» **Required work**: When the line containing "def pvDomInt (n" appears in the data below, begin copying there and stop only after the line containing "-- B replaces".

» **Data under study**:
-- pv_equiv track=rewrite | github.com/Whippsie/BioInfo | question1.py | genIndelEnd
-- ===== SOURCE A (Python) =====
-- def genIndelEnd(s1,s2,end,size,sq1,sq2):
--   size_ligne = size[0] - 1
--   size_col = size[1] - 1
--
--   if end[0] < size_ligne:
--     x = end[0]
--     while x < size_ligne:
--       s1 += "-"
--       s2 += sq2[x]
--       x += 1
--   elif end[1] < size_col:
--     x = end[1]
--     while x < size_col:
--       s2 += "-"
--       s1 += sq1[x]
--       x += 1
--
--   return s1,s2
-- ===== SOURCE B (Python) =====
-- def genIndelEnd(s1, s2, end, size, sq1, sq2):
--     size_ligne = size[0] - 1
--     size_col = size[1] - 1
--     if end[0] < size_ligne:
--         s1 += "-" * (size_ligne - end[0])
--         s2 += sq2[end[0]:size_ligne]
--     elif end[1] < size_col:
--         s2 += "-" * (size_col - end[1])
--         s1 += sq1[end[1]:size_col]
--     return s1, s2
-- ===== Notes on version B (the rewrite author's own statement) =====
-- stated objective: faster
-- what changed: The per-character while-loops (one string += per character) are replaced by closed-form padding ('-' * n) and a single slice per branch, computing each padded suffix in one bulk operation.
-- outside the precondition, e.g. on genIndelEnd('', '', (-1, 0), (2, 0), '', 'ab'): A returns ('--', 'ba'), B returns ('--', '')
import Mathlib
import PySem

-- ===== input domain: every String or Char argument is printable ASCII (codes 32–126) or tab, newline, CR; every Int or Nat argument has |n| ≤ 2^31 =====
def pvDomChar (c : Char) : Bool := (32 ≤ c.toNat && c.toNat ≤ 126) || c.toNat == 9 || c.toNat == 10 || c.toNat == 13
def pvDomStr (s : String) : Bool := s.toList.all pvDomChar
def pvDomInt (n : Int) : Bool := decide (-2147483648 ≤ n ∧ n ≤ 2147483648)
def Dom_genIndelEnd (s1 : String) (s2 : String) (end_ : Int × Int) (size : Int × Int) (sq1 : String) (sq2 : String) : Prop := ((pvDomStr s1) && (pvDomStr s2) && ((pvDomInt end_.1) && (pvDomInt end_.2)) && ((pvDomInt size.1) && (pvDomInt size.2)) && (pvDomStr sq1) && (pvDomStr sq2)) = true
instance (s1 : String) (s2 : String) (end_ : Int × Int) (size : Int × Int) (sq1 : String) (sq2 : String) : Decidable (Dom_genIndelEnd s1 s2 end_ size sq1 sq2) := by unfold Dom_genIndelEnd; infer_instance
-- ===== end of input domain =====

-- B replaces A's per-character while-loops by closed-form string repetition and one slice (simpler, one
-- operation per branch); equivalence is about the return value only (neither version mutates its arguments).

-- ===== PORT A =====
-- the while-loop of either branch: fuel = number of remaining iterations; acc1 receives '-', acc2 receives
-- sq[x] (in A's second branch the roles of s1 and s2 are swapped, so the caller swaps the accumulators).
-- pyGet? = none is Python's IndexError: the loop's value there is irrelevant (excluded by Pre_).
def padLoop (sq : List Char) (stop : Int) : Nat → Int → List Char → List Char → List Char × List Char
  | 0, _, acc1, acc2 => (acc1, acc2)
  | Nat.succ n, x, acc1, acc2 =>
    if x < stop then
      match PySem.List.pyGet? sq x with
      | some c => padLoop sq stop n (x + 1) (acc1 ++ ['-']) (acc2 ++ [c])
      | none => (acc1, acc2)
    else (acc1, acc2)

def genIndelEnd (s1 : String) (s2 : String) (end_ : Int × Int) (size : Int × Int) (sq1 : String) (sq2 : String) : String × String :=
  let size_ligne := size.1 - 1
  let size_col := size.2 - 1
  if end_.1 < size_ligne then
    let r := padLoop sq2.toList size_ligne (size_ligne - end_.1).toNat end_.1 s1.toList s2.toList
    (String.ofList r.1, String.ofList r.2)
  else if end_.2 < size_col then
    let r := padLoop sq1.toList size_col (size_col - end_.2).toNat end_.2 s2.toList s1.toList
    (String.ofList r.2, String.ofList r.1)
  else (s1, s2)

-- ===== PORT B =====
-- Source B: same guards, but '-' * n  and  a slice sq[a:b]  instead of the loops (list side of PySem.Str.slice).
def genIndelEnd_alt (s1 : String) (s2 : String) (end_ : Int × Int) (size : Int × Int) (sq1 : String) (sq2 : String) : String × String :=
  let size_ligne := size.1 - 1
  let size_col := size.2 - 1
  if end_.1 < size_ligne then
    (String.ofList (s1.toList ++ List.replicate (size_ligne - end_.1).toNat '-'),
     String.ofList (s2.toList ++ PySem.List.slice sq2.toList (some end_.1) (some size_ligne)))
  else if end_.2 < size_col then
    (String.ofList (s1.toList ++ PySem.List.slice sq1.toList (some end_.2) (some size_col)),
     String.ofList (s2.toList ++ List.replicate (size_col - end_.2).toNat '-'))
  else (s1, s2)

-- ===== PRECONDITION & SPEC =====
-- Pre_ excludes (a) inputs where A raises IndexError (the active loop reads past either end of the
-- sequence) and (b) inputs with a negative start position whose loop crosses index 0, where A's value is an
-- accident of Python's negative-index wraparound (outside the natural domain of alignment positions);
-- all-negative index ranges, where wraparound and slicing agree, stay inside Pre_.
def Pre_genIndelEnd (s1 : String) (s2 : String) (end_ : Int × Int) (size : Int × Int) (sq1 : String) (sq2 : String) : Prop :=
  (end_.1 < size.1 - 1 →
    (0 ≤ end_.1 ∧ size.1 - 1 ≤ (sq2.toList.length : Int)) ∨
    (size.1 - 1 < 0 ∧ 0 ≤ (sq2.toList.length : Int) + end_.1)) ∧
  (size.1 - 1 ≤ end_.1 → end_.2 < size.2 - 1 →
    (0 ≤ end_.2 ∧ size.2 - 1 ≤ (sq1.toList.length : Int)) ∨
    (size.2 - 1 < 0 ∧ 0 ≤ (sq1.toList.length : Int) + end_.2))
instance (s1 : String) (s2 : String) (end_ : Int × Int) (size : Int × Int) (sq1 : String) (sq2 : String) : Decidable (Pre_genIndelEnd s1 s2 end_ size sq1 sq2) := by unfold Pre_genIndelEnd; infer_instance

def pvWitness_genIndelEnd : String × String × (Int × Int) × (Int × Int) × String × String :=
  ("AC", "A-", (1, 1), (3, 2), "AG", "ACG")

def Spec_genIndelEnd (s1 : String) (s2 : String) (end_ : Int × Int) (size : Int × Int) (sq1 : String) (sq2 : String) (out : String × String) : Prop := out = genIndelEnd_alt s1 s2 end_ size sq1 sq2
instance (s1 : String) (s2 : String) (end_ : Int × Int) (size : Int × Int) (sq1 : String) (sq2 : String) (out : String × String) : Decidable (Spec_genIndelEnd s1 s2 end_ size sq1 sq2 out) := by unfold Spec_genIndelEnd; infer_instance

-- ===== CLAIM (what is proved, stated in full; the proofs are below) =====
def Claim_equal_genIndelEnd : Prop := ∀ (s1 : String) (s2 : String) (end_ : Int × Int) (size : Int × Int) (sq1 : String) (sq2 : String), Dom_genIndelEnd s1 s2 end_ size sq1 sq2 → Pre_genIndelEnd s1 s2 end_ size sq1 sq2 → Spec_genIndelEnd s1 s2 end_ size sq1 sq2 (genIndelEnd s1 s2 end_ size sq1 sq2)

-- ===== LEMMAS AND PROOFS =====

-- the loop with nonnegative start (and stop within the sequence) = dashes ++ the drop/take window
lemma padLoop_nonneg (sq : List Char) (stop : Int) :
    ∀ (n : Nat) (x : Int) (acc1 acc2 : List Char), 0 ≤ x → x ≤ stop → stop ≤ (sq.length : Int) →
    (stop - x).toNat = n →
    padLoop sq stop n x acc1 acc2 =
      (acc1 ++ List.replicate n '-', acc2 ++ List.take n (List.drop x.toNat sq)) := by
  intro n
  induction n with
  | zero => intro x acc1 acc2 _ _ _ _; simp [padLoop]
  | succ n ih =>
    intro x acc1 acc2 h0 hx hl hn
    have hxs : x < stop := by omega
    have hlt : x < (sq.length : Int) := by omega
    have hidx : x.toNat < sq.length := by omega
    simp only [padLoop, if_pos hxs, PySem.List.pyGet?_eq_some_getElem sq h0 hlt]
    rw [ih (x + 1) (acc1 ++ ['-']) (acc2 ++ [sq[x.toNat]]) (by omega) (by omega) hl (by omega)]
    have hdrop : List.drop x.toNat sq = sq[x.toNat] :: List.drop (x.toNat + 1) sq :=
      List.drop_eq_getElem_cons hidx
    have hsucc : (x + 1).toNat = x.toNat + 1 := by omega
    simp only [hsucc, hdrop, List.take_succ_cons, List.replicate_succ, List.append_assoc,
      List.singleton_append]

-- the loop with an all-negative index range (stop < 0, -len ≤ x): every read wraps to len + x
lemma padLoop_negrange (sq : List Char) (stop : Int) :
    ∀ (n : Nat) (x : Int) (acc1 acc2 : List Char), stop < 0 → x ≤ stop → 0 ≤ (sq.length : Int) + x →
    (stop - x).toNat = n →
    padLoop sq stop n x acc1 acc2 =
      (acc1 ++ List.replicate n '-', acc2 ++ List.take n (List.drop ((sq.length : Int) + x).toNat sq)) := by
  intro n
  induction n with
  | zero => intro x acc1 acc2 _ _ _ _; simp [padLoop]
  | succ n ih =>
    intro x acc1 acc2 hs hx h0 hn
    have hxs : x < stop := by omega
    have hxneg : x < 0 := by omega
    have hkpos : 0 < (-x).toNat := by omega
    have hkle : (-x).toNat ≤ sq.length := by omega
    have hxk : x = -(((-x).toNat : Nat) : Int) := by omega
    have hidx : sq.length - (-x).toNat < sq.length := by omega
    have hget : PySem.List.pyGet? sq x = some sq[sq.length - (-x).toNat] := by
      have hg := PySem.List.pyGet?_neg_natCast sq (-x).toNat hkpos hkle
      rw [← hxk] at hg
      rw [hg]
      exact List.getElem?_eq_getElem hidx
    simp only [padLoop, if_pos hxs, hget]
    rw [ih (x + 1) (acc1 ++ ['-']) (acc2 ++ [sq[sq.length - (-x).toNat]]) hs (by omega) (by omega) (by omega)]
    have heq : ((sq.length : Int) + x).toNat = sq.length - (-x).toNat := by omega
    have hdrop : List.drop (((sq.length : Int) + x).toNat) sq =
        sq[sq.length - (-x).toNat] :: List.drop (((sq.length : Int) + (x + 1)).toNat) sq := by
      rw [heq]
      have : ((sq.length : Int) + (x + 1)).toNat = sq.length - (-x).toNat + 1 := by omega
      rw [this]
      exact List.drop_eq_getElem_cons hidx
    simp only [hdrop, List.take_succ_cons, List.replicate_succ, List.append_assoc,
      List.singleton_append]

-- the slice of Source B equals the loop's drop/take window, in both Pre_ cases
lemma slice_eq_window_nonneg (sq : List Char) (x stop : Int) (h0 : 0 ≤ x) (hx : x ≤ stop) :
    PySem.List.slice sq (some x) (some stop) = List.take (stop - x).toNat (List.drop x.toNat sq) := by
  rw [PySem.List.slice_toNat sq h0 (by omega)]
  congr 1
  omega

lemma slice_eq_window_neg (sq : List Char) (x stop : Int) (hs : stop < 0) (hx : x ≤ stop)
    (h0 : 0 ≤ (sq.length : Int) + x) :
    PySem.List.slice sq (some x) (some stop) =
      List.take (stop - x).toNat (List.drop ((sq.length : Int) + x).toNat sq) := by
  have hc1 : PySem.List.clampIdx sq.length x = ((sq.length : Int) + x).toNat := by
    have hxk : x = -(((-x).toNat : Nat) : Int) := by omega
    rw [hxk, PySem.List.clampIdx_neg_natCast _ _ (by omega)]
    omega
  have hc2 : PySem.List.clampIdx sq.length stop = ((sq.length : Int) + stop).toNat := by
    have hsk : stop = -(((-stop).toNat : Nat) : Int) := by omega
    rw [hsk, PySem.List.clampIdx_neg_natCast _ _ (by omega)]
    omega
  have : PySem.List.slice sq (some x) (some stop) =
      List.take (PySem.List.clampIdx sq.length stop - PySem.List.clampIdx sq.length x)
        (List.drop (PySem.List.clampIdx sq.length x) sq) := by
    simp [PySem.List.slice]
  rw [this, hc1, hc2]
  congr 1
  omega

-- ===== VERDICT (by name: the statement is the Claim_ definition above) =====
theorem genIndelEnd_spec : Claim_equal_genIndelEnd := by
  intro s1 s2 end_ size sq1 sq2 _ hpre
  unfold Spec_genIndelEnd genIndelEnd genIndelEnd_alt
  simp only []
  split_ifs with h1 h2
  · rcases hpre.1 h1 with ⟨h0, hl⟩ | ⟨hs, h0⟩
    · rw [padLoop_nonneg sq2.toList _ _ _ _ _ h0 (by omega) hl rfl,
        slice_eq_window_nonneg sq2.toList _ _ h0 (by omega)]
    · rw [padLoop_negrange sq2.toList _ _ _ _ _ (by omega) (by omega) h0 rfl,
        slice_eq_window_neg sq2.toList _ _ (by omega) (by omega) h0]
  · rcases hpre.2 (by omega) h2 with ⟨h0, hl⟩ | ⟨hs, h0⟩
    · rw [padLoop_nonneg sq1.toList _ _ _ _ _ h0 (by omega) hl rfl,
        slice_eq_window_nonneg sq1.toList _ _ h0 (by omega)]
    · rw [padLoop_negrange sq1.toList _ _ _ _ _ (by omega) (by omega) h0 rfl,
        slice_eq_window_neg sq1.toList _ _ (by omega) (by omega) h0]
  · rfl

» **Output of the exercise**:
def pvDomInt (n : Int) : Bool := decide (-2147483648 ≤ n ∧ n ≤ 2147483648)
def Dom_genIndelEnd (s1 : String) (s2 : String) (end_ : Int × Int) (size : Int × Int) (sq1 : String) (sq2 : String) : Prop := ((pvDomStr s1) && (pvDomStr s2) && ((pvDomInt end_.1) && (pvDomInt end_.2)) && ((pvDomInt size.1) && (pvDomInt size.2)) && (pvDomStr sq1) && (pvDomStr sq2)) = true
instance (s1 : String) (s2 : String) (end_ : Int × Int) (size : Int × Int) (sq1 : String) (sq2 : String) : Decidable (Dom_genIndelEnd s1 s2 end_ size sq1 sq2) := by unfold Dom_genIndelEnd; infer_instance
-- ===== end of input domain =====

-- B replaces A's per-character while-loops by closed-form string repetition and one slice (simpler, one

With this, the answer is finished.